> **THE TASK**: Every line of the material that mentions the word "pvDomChar" should be copied out.
[SOURCE RECORDS Boundary: Start]
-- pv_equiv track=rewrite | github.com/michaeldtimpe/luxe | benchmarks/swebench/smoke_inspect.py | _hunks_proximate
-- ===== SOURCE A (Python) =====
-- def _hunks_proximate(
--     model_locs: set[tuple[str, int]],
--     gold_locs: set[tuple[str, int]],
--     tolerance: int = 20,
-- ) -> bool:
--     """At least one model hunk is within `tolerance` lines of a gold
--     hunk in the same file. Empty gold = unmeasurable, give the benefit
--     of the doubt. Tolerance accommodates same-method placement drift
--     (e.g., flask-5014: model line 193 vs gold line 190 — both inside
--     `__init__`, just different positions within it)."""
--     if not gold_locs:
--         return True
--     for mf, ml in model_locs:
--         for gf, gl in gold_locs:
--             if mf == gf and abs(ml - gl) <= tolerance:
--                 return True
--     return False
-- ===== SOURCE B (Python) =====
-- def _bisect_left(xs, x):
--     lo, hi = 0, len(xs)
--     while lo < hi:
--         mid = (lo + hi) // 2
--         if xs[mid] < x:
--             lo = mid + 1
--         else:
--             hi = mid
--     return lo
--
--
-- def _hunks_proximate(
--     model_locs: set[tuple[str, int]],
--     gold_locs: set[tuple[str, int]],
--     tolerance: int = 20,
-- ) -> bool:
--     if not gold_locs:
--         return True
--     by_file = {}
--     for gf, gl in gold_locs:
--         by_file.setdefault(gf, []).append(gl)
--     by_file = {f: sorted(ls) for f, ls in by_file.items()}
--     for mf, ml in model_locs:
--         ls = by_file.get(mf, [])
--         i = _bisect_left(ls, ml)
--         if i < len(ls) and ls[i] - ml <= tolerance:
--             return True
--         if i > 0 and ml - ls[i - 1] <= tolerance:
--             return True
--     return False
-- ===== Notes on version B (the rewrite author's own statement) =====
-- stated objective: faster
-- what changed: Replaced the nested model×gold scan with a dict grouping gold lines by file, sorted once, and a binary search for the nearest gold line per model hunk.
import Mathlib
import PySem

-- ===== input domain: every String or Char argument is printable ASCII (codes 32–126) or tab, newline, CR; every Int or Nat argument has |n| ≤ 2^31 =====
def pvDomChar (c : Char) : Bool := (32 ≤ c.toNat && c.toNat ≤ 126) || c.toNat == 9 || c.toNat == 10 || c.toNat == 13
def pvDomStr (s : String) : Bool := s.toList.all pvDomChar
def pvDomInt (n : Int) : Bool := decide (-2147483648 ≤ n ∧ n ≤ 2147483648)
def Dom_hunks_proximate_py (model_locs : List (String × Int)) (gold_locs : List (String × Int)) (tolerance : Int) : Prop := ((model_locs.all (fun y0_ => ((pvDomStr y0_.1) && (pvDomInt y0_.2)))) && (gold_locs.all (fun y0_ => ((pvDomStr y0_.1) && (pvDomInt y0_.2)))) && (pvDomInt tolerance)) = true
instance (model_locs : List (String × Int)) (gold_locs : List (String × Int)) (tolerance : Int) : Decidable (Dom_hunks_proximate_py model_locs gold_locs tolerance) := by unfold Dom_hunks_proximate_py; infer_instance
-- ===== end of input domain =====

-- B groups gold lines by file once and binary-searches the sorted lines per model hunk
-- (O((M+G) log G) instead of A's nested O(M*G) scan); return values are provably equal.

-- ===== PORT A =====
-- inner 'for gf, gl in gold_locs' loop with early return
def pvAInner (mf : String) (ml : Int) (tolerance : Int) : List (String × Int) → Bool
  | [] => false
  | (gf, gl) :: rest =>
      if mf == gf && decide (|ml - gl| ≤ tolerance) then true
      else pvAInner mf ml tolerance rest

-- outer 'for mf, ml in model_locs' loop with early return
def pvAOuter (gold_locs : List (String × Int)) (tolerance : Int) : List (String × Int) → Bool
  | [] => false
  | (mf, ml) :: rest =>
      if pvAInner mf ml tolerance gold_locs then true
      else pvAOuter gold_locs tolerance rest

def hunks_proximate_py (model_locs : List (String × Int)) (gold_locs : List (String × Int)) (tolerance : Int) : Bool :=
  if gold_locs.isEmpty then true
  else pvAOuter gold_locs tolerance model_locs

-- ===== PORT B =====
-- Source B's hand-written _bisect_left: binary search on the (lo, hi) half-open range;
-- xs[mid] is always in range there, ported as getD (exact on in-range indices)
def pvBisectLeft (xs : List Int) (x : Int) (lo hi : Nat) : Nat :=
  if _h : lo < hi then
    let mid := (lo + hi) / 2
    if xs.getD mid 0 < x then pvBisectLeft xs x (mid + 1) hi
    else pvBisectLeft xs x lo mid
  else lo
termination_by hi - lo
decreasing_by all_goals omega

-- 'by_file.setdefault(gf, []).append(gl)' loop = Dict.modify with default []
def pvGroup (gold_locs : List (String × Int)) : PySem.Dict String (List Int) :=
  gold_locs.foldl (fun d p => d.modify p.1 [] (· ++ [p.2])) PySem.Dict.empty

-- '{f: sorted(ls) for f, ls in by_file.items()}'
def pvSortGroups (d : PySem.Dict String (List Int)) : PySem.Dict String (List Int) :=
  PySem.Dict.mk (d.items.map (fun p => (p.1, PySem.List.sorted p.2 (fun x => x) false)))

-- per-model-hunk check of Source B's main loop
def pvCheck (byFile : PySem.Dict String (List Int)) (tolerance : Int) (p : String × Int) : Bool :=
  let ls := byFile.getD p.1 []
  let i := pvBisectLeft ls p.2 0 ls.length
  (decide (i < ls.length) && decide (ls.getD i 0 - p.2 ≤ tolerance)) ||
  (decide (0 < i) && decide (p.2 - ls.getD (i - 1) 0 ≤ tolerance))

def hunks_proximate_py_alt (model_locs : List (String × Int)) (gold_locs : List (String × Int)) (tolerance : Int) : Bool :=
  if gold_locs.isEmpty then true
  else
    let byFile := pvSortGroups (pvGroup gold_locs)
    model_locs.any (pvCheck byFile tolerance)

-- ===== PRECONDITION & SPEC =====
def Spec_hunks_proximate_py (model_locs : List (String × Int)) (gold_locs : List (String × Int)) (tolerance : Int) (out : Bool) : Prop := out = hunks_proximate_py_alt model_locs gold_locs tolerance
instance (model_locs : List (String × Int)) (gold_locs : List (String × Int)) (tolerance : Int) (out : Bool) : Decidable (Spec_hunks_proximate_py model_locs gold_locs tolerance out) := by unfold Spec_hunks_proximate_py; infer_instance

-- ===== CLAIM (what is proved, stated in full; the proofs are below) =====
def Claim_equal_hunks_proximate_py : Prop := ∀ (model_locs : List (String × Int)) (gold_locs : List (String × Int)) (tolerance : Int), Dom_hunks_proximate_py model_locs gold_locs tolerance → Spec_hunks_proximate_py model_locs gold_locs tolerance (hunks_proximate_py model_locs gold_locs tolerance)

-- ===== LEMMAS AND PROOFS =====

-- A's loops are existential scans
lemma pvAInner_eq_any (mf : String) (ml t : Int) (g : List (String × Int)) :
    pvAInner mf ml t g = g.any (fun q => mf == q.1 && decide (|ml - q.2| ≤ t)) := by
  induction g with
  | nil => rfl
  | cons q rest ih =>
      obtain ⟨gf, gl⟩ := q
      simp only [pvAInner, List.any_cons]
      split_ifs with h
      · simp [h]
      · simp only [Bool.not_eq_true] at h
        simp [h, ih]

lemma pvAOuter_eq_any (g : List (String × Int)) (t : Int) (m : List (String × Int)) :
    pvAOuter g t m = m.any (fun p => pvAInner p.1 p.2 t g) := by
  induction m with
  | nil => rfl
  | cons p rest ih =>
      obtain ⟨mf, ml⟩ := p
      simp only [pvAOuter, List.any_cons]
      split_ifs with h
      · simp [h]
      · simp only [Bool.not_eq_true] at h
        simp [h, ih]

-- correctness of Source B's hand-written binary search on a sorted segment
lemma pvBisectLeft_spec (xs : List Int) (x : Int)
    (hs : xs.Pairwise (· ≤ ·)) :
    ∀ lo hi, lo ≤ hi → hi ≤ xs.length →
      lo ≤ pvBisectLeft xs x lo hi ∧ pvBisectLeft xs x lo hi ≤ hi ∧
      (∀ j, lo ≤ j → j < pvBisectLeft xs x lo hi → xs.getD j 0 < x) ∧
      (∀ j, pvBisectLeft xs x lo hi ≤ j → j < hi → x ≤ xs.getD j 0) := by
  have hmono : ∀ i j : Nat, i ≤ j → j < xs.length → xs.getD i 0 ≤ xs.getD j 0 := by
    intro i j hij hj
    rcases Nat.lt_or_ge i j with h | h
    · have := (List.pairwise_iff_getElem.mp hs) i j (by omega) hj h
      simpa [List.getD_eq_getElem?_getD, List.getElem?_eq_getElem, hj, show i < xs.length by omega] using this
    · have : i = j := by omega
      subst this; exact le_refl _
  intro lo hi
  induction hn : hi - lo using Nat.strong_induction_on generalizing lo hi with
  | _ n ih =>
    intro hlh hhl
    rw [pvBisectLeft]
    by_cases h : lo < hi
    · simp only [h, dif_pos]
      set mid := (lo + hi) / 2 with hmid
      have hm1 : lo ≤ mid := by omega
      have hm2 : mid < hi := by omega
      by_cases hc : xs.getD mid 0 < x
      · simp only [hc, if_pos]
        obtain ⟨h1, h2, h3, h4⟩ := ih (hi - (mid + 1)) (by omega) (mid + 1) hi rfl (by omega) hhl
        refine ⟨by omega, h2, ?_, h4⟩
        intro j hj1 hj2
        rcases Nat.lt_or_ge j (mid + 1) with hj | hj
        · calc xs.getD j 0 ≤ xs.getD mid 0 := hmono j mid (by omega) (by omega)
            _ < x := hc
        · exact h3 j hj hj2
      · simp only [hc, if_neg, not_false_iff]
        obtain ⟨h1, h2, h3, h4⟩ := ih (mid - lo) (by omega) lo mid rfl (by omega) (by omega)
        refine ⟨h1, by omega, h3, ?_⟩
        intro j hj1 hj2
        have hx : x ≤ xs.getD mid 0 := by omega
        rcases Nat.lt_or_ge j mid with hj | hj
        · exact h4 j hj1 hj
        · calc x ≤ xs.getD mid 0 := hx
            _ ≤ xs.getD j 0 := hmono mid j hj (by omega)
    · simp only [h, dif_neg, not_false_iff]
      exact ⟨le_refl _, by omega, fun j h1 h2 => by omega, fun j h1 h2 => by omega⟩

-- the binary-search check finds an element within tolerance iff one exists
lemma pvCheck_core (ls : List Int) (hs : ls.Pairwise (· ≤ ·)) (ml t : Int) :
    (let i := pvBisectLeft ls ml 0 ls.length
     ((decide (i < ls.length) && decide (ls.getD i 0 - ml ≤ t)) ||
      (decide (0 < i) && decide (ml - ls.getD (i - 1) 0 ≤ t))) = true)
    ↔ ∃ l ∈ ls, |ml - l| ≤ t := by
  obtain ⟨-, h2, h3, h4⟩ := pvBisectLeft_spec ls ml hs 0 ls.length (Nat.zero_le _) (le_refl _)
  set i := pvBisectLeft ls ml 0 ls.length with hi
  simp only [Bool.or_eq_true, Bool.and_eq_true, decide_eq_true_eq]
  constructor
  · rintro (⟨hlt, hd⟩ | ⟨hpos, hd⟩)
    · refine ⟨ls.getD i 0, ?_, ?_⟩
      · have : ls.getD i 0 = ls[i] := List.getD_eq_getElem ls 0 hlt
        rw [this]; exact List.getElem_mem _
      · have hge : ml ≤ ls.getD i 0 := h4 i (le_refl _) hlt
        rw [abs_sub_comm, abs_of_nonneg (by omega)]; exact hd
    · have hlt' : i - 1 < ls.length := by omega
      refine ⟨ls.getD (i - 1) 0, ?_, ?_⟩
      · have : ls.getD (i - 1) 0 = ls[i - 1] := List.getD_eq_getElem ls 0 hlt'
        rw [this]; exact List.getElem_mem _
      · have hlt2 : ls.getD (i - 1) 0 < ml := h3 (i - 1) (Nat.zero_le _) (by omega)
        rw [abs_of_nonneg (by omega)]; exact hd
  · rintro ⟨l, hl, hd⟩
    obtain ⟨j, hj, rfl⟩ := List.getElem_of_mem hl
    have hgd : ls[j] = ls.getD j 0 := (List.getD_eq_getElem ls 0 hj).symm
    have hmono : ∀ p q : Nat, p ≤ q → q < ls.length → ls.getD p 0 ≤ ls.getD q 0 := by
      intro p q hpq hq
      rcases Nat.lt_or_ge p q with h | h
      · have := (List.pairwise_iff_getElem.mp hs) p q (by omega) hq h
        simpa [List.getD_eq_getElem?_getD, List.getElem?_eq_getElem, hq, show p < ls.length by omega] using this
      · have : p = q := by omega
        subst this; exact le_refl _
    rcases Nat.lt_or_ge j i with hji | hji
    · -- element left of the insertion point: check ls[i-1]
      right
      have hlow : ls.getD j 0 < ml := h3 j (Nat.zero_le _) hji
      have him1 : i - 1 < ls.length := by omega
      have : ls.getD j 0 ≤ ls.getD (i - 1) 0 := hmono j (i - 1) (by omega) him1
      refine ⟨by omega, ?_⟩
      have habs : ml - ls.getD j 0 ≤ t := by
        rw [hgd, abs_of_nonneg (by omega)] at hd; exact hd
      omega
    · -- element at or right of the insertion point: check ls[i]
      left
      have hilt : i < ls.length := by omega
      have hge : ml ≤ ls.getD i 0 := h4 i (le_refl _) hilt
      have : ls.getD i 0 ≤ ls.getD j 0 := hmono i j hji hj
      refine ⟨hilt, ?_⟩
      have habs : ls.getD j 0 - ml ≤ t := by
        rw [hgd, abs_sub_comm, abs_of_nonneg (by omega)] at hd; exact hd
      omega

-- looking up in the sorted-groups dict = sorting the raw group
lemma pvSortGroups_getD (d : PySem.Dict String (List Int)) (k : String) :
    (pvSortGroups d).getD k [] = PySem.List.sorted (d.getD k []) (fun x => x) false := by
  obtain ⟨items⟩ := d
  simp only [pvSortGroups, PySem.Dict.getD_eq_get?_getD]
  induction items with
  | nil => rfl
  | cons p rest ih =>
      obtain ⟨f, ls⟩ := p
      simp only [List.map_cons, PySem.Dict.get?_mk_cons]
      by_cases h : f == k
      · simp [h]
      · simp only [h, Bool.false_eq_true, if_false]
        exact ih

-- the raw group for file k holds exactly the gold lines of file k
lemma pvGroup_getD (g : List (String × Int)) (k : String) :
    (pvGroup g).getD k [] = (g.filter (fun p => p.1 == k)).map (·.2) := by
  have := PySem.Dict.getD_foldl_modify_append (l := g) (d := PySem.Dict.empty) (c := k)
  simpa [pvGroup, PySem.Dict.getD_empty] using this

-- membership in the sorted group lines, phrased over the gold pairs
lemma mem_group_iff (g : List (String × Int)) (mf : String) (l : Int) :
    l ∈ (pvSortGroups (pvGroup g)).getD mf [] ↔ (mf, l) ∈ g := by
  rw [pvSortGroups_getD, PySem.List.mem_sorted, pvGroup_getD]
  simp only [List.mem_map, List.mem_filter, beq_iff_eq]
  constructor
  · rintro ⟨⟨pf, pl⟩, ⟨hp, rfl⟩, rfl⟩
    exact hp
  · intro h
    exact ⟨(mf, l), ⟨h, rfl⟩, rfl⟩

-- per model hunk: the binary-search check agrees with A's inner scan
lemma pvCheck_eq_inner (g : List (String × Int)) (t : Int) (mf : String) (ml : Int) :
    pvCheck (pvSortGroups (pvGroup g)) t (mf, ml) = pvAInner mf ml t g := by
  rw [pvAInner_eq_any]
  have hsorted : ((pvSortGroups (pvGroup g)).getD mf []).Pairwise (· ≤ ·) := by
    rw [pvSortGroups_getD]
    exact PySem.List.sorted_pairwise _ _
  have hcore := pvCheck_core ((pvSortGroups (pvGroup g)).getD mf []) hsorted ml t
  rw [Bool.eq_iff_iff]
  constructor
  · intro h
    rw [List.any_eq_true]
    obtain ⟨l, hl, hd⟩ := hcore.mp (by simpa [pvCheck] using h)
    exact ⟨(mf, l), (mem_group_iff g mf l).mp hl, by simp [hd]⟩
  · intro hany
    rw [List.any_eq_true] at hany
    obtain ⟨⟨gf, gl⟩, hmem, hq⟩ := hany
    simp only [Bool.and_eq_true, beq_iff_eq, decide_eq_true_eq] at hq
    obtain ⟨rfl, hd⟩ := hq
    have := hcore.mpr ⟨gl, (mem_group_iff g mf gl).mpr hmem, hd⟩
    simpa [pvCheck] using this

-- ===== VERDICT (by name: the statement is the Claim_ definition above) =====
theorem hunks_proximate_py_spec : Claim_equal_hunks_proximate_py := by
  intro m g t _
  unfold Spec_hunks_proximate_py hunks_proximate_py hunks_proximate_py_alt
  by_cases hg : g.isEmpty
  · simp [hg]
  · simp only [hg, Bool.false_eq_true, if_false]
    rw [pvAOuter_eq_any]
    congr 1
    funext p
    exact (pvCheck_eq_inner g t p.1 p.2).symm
[SOURCE RECORDS Boundary: End]
> **EXERCISE ANSWER**:
def pvDomChar (c : Char) : Bool := (32 ≤ c.toNat && c.toNat ≤ 126) || c.toNat == 9 || c.toNat == 10 || c.toNat == 13
def pvDomStr (s : String) : Bool := s.toList.all pvDomChar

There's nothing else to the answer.